In another indication of a possible economic slowdown across the globe, freight shipping rates continue to decline with a faltering demand for goods, reported S&P Global Market Intelligence. While freight rates have remained elevated since the pandemic struck due to global logistical and supply chain issues, the precipitous decline in freight rates can be attributed to both, the easing availability of containers as well as falling global trade volumes.
One of the key indicators of an economic downturn is slowing global trade. The S&P said in a note that while freight rates for containers and dry bulkers should be peaking in the next quarter, they have already peaked in the second quarter of 2022.
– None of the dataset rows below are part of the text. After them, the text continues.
-- pv_equiv track=rewrite | github.com/kushalkhanal/DSA-assignment | HikingTrail.py | longest_hike
-- ===== SOURCE A (Python) =====
-- def longest_hike(nums, k):
--     max_len = 0
--     i = 1
--     while i < len(nums):
--         if nums[i] > nums[i - 1]:
--             length = 1
--             while i + length < len(nums) and nums[i + length] - nums[i + length - 1] <= k:
--                 length += 1
--             max_len = max(max_len, length)
--         i += 1
--     return max_len
-- ===== SOURCE B (Python) =====
-- def longest_hike(nums, k):
--     # One backward pass: r is the run-length (consecutive diffs <= k) starting at i,
--     # maintained incrementally instead of rescanning for every start index.
--     best = 0
--     r = 1
--     for i in range(len(nums) - 1, 0, -1):
--         if nums[i] > nums[i - 1]:
--             best = max(best, r)
--         r = r + 1 if nums[i] - nums[i - 1] <= k else 1
--     return best
-- ===== Notes on version B (the rewrite author's own statement) =====
-- stated objective: faster
-- what changed: Replaces A's rescan of the whole run for every increasing start index with a single backward pass that maintains the current run-length incrementally.
import Mathlib
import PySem

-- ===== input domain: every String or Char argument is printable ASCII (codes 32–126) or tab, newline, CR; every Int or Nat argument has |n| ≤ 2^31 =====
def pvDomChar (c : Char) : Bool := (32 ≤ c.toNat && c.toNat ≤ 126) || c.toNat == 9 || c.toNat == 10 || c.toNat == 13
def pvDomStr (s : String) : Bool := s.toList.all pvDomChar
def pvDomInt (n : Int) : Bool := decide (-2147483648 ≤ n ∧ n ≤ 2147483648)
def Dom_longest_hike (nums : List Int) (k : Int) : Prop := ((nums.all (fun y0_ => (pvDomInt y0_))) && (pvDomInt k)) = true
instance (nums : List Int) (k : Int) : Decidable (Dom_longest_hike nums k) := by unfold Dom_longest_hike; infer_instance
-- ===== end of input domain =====

-- B replaces A's per-start rescan of the run by one backward pass maintaining the run-length; equivalence of return values is proved below.

-- ===== PORT A =====
-- inner while loop: while i + length < len(nums) and nums[i+length] - nums[i+length-1] <= k: length += 1
-- (p stands for i + length; all indices are in range, so getD is exact Python indexing)
def innerA (nums : List Int) (k : Int) (p : Nat) (len : Int) : Int :=
  if h : p < nums.length ∧ nums.getD p 0 - nums.getD (p - 1) 0 ≤ k then
    innerA nums k (p + 1) (len + 1)
  else len
termination_by nums.length - p
decreasing_by omega

-- outer while loop over i
def outerA (nums : List Int) (k : Int) (i : Nat) (max_len : Int) : Int :=
  if h : i < nums.length then
    outerA nums k (i + 1)
      (if nums.getD (i - 1) 0 < nums.getD i 0 then max max_len (innerA nums k (i + 1) 1) else max_len)
  else max_len
termination_by nums.length - i
decreasing_by omega

def longest_hike (nums : List Int) (k : Int) : Int := outerA nums k 1 0

-- ===== PORT B =====
-- backward for-loop of Source B: i runs len(nums)-1, …, 1; best/r are the loop accumulators
def altLoop (nums : List Int) (k : Int) (i : Nat) (best r : Int) : Int :=
  match i with
  | 0 => best
  | Nat.succ j =>
    altLoop nums k j
      (if nums.getD j 0 < nums.getD (j + 1) 0 then max best r else best)
      (if nums.getD (j + 1) 0 - nums.getD j 0 ≤ k then r + 1 else 1)

def longest_hike_alt (nums : List Int) (k : Int) : Int :=
  altLoop nums k (nums.length - 1) 0 1

-- ===== PRECONDITION & SPEC =====
def Spec_longest_hike (nums : List Int) (k : Int) (out : Int) : Prop := out = longest_hike_alt nums k
instance (nums : List Int) (k : Int) (out : Int) : Decidable (Spec_longest_hike nums k out) := by unfold Spec_longest_hike; infer_instance

-- ===== CLAIM (what is proved, stated in full; the proofs are below) =====
def Claim_equal_longest_hike : Prop := ∀ (nums : List Int) (k : Int), Dom_longest_hike nums k → Spec_longest_hike nums k (longest_hike nums k)

-- ===== LEMMAS AND PROOFS =====

-- number of consecutive steps with diff ≤ k starting at position p
def cnt (nums : List Int) (k : Int) (p : Nat) : Int :=
  if h : p < nums.length ∧ nums.getD p 0 - nums.getD (p - 1) 0 ≤ k then
    1 + cnt nums k (p + 1)
  else 0
termination_by nums.length - p
decreasing_by omega

-- run length starting at index i
def runL (nums : List Int) (k : Int) (i : Nat) : Int := 1 + cnt nums k (i + 1)

-- contribution of index j to the max
def gC (nums : List Int) (k : Int) (j : Nat) : Int :=
  if nums.getD (j - 1) 0 < nums.getD j 0 then runL nums k j else 0

lemma innerA_eq (nums : List Int) (k : Int) :
    ∀ f p len, nums.length - p ≤ f → innerA nums k p len = len + cnt nums k p := by
  intro f
  induction f with
  | zero =>
    intro p len h
    rw [innerA, cnt]
    split
    · omega
    · ring
  | succ f ih =>
    intro p len h
    rw [innerA, cnt]
    split
    · next hc =>
      rw [ih (p + 1) (len + 1) (by omega)]
      ring
    · ring

lemma runL_step (nums : List Int) (k : Int) (j : Nat) (hj : j + 1 < nums.length) :
    (if nums.getD (j + 1) 0 - nums.getD j 0 ≤ k then runL nums k (j + 1) + 1 else 1)
      = runL nums k j := by
  unfold runL
  conv_rhs => rw [cnt]
  by_cases hd : nums.getD (j + 1) 0 - nums.getD j 0 ≤ k
  · rw [if_pos hd, dif_pos ⟨hj, by simpa using hd⟩]
    ring
  · rw [if_neg hd, dif_neg (fun h => hd (by simpa using h.2))]
    norm_num

lemma foldl_max_shift (g : Nat → Int) :
    ∀ (l : List Nat) (b x : Int),
      List.foldl (fun a j => max a (g j)) (max b x) l
        = max (List.foldl (fun a j => max a (g j)) b l) x := by
  intro l
  induction l with
  | nil => intro b x; rfl
  | cons h t ih =>
    intro b x
    simp only [List.foldl_cons]
    rw [max_right_comm b x (g h), ih]

lemma foldl_max_reverse (g : Nat → Int) :
    ∀ (l : List Nat) (b : Int),
      List.foldl (fun a j => max a (g j)) b l.reverse
        = List.foldl (fun a j => max a (g j)) b l := by
  intro l
  induction l with
  | nil => intro b; rfl
  | cons h t ih =>
    intro b
    simp only [List.reverse_cons, List.foldl_append, List.foldl_cons, List.foldl_nil,
      List.foldl_cons]
    rw [ih, foldl_max_shift]

lemma outerA_fold (nums : List Int) (k : Int) :
    ∀ f i b, nums.length - i ≤ f → 0 ≤ b →
      outerA nums k i b
        = List.foldl (fun a j => max a (gC nums k j)) b (List.range' i (nums.length - i)) := by
  intro f
  induction f with
  | zero =>
    intro i b h hb
    rw [outerA]
    rw [dif_neg (by omega)]
    have : nums.length - i = 0 := by omega
    rw [this]
    rfl
  | succ f ih =>
    intro i b h hb
    rw [outerA]
    by_cases hi : i < nums.length
    · rw [dif_pos hi]
      have hr : nums.length - i = (nums.length - (i + 1)) + 1 := by omega
      rw [hr, List.range'_succ, List.foldl_cons]
      have hb' : 0 ≤ (if nums.getD (i - 1) 0 < nums.getD i 0 then max b (innerA nums k (i + 1) 1) else b) := by
        split
        · exact le_trans hb (le_max_left _ _)
        · exact hb
      rw [ih (i + 1) _ (by omega) hb']
      congr 1
      unfold gC
      by_cases hc : nums.getD (i - 1) 0 < nums.getD i 0
      · rw [if_pos hc, if_pos hc]
        unfold runL
        rw [innerA_eq nums k (nums.length - (i + 1)) (i + 1) 1 (by omega)]
      · rw [if_neg hc, if_neg hc]
        omega
    · rw [dif_neg hi]
      have : nums.length - i = 0 := by omega
      rw [this]
      rfl

lemma altLoop_fold (nums : List Int) (k : Int) :
    ∀ i b, i < nums.length → 0 ≤ b →
      altLoop nums k i b (runL nums k i)
        = List.foldl (fun a j => max a (gC nums k j)) b (List.range' 1 i).reverse := by
  intro i
  induction i with
  | zero => intro b _ _; rfl
  | succ j ih =>
    intro b hj hb
    rw [altLoop]
    rw [runL_step nums k j hj]
    have hrng : (List.range' 1 (j + 1)).reverse = (j + 1) :: (List.range' 1 j).reverse := by
      simp [List.range'_1_concat, Nat.add_comm]
    rw [hrng, List.foldl_cons]
    have hgc : (if nums.getD j 0 < nums.getD (j + 1) 0 then max b (runL nums k (j + 1)) else b)
        = max b (gC nums k (j + 1)) := by
      unfold gC
      simp only [Nat.add_sub_cancel]
      by_cases hc : nums.getD j 0 < nums.getD (j + 1) 0
      · rw [if_pos hc, if_pos hc]
      · rw [if_neg hc, if_neg hc]
        exact (max_eq_left hb).symm
    rw [hgc]
    exact ih _ (by omega) (le_trans hb (le_max_left _ _))

-- ===== VERDICT (by name: the statement is the Claim_ definition above) =====
theorem longest_hike_spec : Claim_equal_longest_hike := by
  intro nums k _
  unfold Spec_longest_hike longest_hike longest_hike_alt
  by_cases h0 : nums.length = 0
  · rw [h0]
    rw [outerA, dif_neg (by omega)]
    rfl
  · have h1 : runL nums k (nums.length - 1) = 1 := by
      unfold runL
      rw [cnt, dif_neg (by omega)]
      norm_num
    rw [outerA_fold nums k nums.length 1 0 (by omega) (by omega), ← h1,
      altLoop_fold nums k (nums.length - 1) 0 (by omega) (by omega),
      foldl_max_reverse]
Due to the seasonality of the market, dry bulk freight rates would typically peak in the third quarter; however, according to S&P Global Market Intelligence’s latest dry bulk freight market outlook, the second quarter would likely be the peak of 2022.
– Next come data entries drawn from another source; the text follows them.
-- pv_equiv track=rewrite | github.com/mepuka/ontology-skill | ontologies/energy-news/scripts/mapping_qa_report.py | _find_issues
-- ===== SOURCE A (Python) =====
-- def _find_issues(rows: list[dict]) -> list[str]:
--     """Find potential issues in mapping rows."""
--     issues: list[str] = []
--
--     # Self-mappings
--     issues.extend(
--         f"Self-mapping: {r.get('subject_id')}"
--         for r in rows
--         if r.get("subject_id") == r.get("object_id")
--     )
--
--     # Duplicate mappings
--     seen: set[tuple[str | None, ...]] = set()
--     for r in rows:
--         key = (r.get("subject_id"), r.get("predicate_id"), r.get("object_id"))
--         if key in seen:
--             issues.append(f"Duplicate: {key}")
--         seen.add(key)
--
--     # exactMatch transitivity check
--     exact_subjects = [
--         r.get("subject_id") for r in rows if r.get("predicate_id") == "skos:exactMatch"
--     ]
--     if len(exact_subjects) > 3:
--         issues.append(
--             f"Warning: {len(exact_subjects)} exactMatch mappings - check for transitive cliques"
--         )
--
--     return issues
-- ===== SOURCE B (Python) =====
-- def _find_issues(rows: list[dict]) -> list[str]:
--     """Single pass over rows maintaining three accumulators (simpler: one loop instead of three)."""
--     self_maps: list[str] = []
--     dups: list[str] = []
--     seen: set = set()
--     exact_count = 0
--     for r in rows:
--         s = r.get("subject_id")
--         p = r.get("predicate_id")
--         o = r.get("object_id")
--         if s == o:
--             self_maps.append(f"Self-mapping: {s}")
--         key = (s, p, o)
--         if key in seen:
--             dups.append(f"Duplicate: {key}")
--         else:
--             seen.add(key)
--         if p == "skos:exactMatch":
--             exact_count += 1
--     issues = self_maps + dups
--     if exact_count > 3:
--         issues.append(
--             f"Warning: {exact_count} exactMatch mappings - check for transitive cliques"
--         )
--     return issues
-- ===== Notes on version B (the rewrite author's own statement) =====
-- stated objective: simpler
-- what changed: A's three separate passes over rows (a self-mapping comprehension, a duplicate-detection loop, and an exactMatch-counting comprehension plus len) are fused into one loop that maintains a self-mappings list, a seen-set with a duplicates list, and an exactMatch counter, concatenating the pieces at the end.
import Mathlib
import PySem

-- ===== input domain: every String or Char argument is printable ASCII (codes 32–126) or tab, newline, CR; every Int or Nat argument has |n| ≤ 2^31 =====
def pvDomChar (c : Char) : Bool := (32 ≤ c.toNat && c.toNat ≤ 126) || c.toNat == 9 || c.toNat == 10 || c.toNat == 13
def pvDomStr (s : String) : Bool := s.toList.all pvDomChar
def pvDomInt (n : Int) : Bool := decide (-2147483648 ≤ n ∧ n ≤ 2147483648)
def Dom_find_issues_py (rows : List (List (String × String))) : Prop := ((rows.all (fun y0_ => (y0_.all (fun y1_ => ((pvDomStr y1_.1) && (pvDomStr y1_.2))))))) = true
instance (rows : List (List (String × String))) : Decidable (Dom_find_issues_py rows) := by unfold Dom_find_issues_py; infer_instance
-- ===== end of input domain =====

-- B is a single pass over the rows with three accumulators instead of A's three separate passes
-- (objective: simpler/one-pass; same return value, no side effects involved).

-- shared helpers: Python semantics of dict.get and of f-string / repr formatting on the ASCII domain
-- r.get(k): first match in the association list, None if absent
def dget (r : List (String × String)) (k : String) : Option String :=
  match r.find? (fun p => p.1 == k) with
  | some p => some p.2
  | none => none

-- str(x) for x : Optional[str]
def pyStrOpt : Option String → String
  | none => "None"
  | some s => s

-- one character of repr(s): exact for printable ASCII plus tab/newline/CR (the stated domain)
def escChar (q c : Char) : List Char :=
  if c = '\\' then ['\\', '\\']
  else if c = q then ['\\', q]
  else if c = '\t' then ['\\', 't']
  else if c = '\n' then ['\\', 'n']
  else if c = '\r' then ['\\', 'r']
  else [c]

-- repr(s): Python's quote choice and escapes, exact on the stated ASCII domain
def pyRepr (s : String) : String :=
  let cs := s.toList
  let q := if cs.contains '\'' && !cs.contains '"' then '"' else '\''
  String.ofList (q :: cs.flatMap (escChar q) ++ [q])

def pyReprOpt : Option String → String
  | none => "None"
  | some s => pyRepr s

abbrev MKey := Option String × Option String × Option String

-- repr of the 3-tuple key
def keyRepr (k : MKey) : String :=
  "(" ++ pyReprOpt k.1 ++ ", " ++ pyReprOpt k.2.1 ++ ", " ++ pyReprOpt k.2.2 ++ ")"

def selfMsg (s : Option String) : String := "Self-mapping: " ++ pyStrOpt s
def dupMsg (k : MKey) : String := "Duplicate: " ++ keyRepr k
def warnMsg (n : Int) : String :=
  "Warning: " ++ PySem.Int.toStr n ++ " exactMatch mappings - check for transitive cliques"

-- ===== PORT A =====
def find_issues_py (rows : List (List (String × String))) : List String :=
  -- issues.extend(... for r in rows if r.get("subject_id") == r.get("object_id"))
  let issues : List String := rows.foldl
    (fun acc r =>
      if dget r "subject_id" == dget r "object_id"
      then acc ++ [selfMsg (dget r "subject_id")] else acc) []
  -- second loop: duplicates, threading (issues, seen)
  let st := rows.foldl
    (fun (st : List String × PySem.Set MKey) r =>
      let key : MKey := (dget r "subject_id", dget r "predicate_id", dget r "object_id")
      (if PySem.Set.contains st.2 key then st.1 ++ [dupMsg key] else st.1,
       PySem.Set.add st.2 key))
    (issues, PySem.Set.empty)
  -- exact_subjects comprehension + threshold
  let exact_subjects :=
    (rows.filter (fun r => dget r "predicate_id" == some "skos:exactMatch")).map
      (fun r => dget r "subject_id")
  if 3 < exact_subjects.length then st.1 ++ [warnMsg (exact_subjects.length : Int)] else st.1

-- ===== PORT B =====
def find_issues_py_alt (rows : List (List (String × String))) : List String :=
  -- one loop, state (self_maps, seen, dups, exact_count)
  let st := rows.foldl
    (fun (st : List String × PySem.Set MKey × List String × Int) r =>
      let s := dget r "subject_id"
      let p := dget r "predicate_id"
      let o := dget r "object_id"
      let self_maps := if s == o then st.1 ++ [selfMsg s] else st.1
      let key : MKey := (s, p, o)
      let sd : PySem.Set MKey × List String :=
        if PySem.Set.contains st.2.1 key then (st.2.1, st.2.2.1 ++ [dupMsg key])
        else (PySem.Set.add st.2.1 key, st.2.2.1)
      let c := if p == some "skos:exactMatch" then st.2.2.2 + 1 else st.2.2.2
      (self_maps, sd.1, sd.2, c))
    ([], PySem.Set.empty, [], 0)
  let issues := st.1 ++ st.2.2.1
  if 3 < st.2.2.2 then issues ++ [warnMsg st.2.2.2] else issues

-- ===== PRECONDITION & SPEC =====
def Spec_find_issues_py (rows : List (List (String × String))) (out : List String) : Prop := out = find_issues_py_alt rows
instance (rows : List (List (String × String))) (out : List String) : Decidable (Spec_find_issues_py rows out) := by unfold Spec_find_issues_py; infer_instance

-- ===== CLAIM (what is proved, stated in full; the proofs are below) =====
def Claim_equal_find_issues_py : Prop := ∀ (rows : List (List (String × String))), Dom_find_issues_py rows → Spec_find_issues_py rows (find_issues_py rows)
-- ===== LEMMAS AND PROOFS =====

-- named forms of the two programs' loop bodies (definitionally equal to the ports' lambdas)
def astep1 (acc : List String) (r : List (String × String)) : List String :=
  if dget r "subject_id" == dget r "object_id"
  then acc ++ [selfMsg (dget r "subject_id")] else acc

def dstep (st : List String × PySem.Set MKey) (r : List (String × String)) :
    List String × PySem.Set MKey :=
  let key : MKey := (dget r "subject_id", dget r "predicate_id", dget r "object_id")
  (if PySem.Set.contains st.2 key then st.1 ++ [dupMsg key] else st.1,
   PySem.Set.add st.2 key)

def bstep (st : List String × PySem.Set MKey × List String × Int)
    (r : List (String × String)) : List String × PySem.Set MKey × List String × Int :=
  let s := dget r "subject_id"
  let p := dget r "predicate_id"
  let o := dget r "object_id"
  let self_maps := if s == o then st.1 ++ [selfMsg s] else st.1
  let key : MKey := (s, p, o)
  let sd : PySem.Set MKey × List String :=
    if PySem.Set.contains st.2.1 key then (st.2.1, st.2.2.1 ++ [dupMsg key])
    else (PySem.Set.add st.2.1 key, st.2.2.1)
  let c := if p == some "skos:exactMatch" then st.2.2.2 + 1 else st.2.2.2
  (self_maps, sd.1, sd.2, c)

-- A's second loop with initial issue list ds is ds ++ (the loop started from [])
lemma dup_shift (t : List (List (String × String))) :
    ∀ (ds : List String) (seen : PySem.Set MKey),
      List.foldl dstep (ds, seen) t
        = (ds ++ (List.foldl dstep ([], seen) t).1, (List.foldl dstep ([], seen) t).2) := by
  induction t with
  | nil => intro ds seen; simp
  | cons r t ih =>
      intro ds seen
      simp only [List.foldl_cons, dstep]
      by_cases h : PySem.Set.contains seen (dget r "subject_id", dget r "predicate_id", dget r "object_id")
      · simp only [h, if_true, List.nil_append]
        rw [ih, ih [dupMsg (dget r "subject_id", dget r "predicate_id", dget r "object_id")]]
        simp
      · simp only [h, if_false, Bool.false_eq_true]
        rw [ih]

lemma alt_fold (t : List (List (String × String))) :
    ∀ (ss : List String) (seen : PySem.Set MKey) (ds : List String) (c : Int),
      List.foldl bstep (ss, seen, ds, c) t
        = (List.foldl astep1 ss t,
           (List.foldl dstep (ds, seen) t).2,
           (List.foldl dstep (ds, seen) t).1,
           c + ((t.filter (fun r => dget r "predicate_id" == some "skos:exactMatch")).length : Int)) := by
  induction t with
  | nil => intro ss seen ds c; simp
  | cons r t ih =>
      intro ss seen ds c
      simp only [List.foldl_cons, List.filter_cons, bstep, astep1, dstep]
      rw [ih]
      by_cases h : (dget r "subject_id", dget r "predicate_id", dget r "object_id") ∈ seen
      · by_cases hp : (dget r "predicate_id" == some "skos:exactMatch") = true
        · simp [h, hp, PySem.Set.add, PySem.Set.contains]; omega
        · simp [h, hp, PySem.Set.add, PySem.Set.contains]
      · by_cases hp : (dget r "predicate_id" == some "skos:exactMatch") = true
        · simp [h, hp, PySem.Set.add, PySem.Set.contains]; omega
        · simp [h, hp, PySem.Set.add, PySem.Set.contains]

-- ===== VERDICT =====
theorem find_issues_py_spec : Claim_equal_find_issues_py := by
  intro rows _
  unfold Spec_find_issues_py
  have hA : find_issues_py rows =
      (if 3 < ((rows.filter (fun r => dget r "predicate_id" == some "skos:exactMatch")).map
                 (fun r => dget r "subject_id")).length
       then (List.foldl dstep (List.foldl astep1 [] rows, PySem.Set.empty) rows).1
              ++ [warnMsg (((rows.filter (fun r => dget r "predicate_id" == some "skos:exactMatch")).map
                   (fun r => dget r "subject_id")).length : Int)]
       else (List.foldl dstep (List.foldl astep1 [] rows, PySem.Set.empty) rows).1) := rfl
  have hB : find_issues_py_alt rows =
      (if 3 < (List.foldl bstep ([], PySem.Set.empty, [], 0) rows).2.2.2
       then ((List.foldl bstep ([], PySem.Set.empty, [], 0) rows).1
              ++ (List.foldl bstep ([], PySem.Set.empty, [], 0) rows).2.2.1)
              ++ [warnMsg (List.foldl bstep ([], PySem.Set.empty, [], 0) rows).2.2.2]
       else (List.foldl bstep ([], PySem.Set.empty, [], 0) rows).1
              ++ (List.foldl bstep ([], PySem.Set.empty, [], 0) rows).2.2.1) := rfl
  rw [hA, hB, alt_fold, dup_shift]
  simp only [List.length_map, zero_add]
  set n := (rows.filter (fun r => dget r "predicate_id" == some "skos:exactMatch")).length with hn
  by_cases h : 3 < n
  · rw [if_pos h, if_pos (by exact_mod_cast h : (3:Int) < (n:Int))]
  · rw [if_neg h, if_neg (by exact_mod_cast h : ¬ (3:Int) < (n:Int))]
With rising consumer inflation across the world, many economists are concerned about a global recession due to decreased consumer spending. The firm’s Freight Rate Forecast models predict that the Baltic Dry Index, an index for measuring the cost of moving goods over sea, may fall by 20-30 percent this year alone. The firm predicts that the Baltic Dry Index will only recover by 2024.
Part of the slowdown has been blamed on the continuing Russian invasion of Ukraine and the continuing lockdowns in China as a result of COVID-19 flare-ups. Inflationary pressures and hawkish policy from central banks may also contribute further to any slowdowns.
“Although we expect some seasonal improvements in the dry bulk market in coming months, volatile path to lower rates is expected in the near term due to slower-than-expected economic growth with continued weakness in mainland China’s real estate sector as well as the absence of high congestion,” said Daejin Lee, lead shipping analyst at S&P Global Market Intelligence.